_Action item_
Tally the lines in the listing below that include "input". Answer with the count and nothing more.
◆ ◆ ◆
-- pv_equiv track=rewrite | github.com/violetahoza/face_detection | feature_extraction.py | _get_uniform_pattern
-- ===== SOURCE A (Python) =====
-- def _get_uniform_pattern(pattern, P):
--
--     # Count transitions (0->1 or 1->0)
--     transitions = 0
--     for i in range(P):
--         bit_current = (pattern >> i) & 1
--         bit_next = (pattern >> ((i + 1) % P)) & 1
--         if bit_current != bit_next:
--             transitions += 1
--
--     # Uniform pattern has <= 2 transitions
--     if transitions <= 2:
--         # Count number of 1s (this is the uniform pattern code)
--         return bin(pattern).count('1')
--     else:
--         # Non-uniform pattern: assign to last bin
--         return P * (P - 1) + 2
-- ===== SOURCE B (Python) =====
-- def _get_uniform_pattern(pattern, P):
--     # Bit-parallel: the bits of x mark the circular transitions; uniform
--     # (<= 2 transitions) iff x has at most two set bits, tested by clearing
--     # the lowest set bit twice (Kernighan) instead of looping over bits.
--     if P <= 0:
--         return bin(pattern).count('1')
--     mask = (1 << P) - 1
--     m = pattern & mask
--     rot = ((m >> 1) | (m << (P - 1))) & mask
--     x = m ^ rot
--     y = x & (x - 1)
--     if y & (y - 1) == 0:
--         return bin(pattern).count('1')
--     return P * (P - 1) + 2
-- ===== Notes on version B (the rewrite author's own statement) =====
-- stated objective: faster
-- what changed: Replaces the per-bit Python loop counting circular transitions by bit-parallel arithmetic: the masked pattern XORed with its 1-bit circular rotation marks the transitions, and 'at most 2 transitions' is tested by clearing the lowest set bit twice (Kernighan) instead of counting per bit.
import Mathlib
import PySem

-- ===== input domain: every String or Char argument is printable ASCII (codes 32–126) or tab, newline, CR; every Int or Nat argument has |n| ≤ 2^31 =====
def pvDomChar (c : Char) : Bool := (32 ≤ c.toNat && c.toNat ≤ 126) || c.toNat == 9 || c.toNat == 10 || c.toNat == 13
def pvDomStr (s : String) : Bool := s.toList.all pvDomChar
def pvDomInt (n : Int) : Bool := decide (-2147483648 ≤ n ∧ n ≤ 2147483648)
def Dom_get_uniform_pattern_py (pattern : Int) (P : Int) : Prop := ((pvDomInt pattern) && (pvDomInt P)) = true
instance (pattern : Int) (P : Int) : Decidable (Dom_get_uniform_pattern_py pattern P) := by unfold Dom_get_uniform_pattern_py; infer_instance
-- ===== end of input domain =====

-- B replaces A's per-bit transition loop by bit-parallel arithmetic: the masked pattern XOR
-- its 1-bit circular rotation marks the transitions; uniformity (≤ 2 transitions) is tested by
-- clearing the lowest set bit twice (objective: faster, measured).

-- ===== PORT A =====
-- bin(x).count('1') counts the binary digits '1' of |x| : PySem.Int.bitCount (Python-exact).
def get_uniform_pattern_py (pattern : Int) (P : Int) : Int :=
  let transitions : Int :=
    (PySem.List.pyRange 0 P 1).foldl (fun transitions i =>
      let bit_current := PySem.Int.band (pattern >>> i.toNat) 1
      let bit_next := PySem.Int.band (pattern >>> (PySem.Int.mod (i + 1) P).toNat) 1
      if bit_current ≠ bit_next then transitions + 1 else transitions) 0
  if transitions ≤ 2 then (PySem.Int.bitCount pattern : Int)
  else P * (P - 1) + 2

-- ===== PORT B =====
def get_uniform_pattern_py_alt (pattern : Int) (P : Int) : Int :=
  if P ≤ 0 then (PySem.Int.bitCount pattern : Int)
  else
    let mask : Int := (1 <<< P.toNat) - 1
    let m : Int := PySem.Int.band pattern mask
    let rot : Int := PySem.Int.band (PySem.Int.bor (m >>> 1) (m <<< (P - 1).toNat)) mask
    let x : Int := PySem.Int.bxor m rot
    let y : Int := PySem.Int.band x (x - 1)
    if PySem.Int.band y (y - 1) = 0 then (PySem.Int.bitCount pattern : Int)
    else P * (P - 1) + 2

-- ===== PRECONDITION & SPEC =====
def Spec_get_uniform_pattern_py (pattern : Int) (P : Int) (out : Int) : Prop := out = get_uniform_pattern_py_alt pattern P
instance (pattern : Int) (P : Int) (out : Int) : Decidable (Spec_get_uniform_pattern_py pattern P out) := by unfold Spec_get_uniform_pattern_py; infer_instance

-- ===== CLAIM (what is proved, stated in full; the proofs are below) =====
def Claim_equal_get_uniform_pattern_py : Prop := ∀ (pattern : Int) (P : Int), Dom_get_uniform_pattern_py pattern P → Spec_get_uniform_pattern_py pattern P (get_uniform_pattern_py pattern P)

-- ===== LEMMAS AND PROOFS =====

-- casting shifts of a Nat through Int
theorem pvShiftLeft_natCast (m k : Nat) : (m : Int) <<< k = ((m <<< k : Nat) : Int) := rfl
◆ ◆ ◆
_Response to the task_
2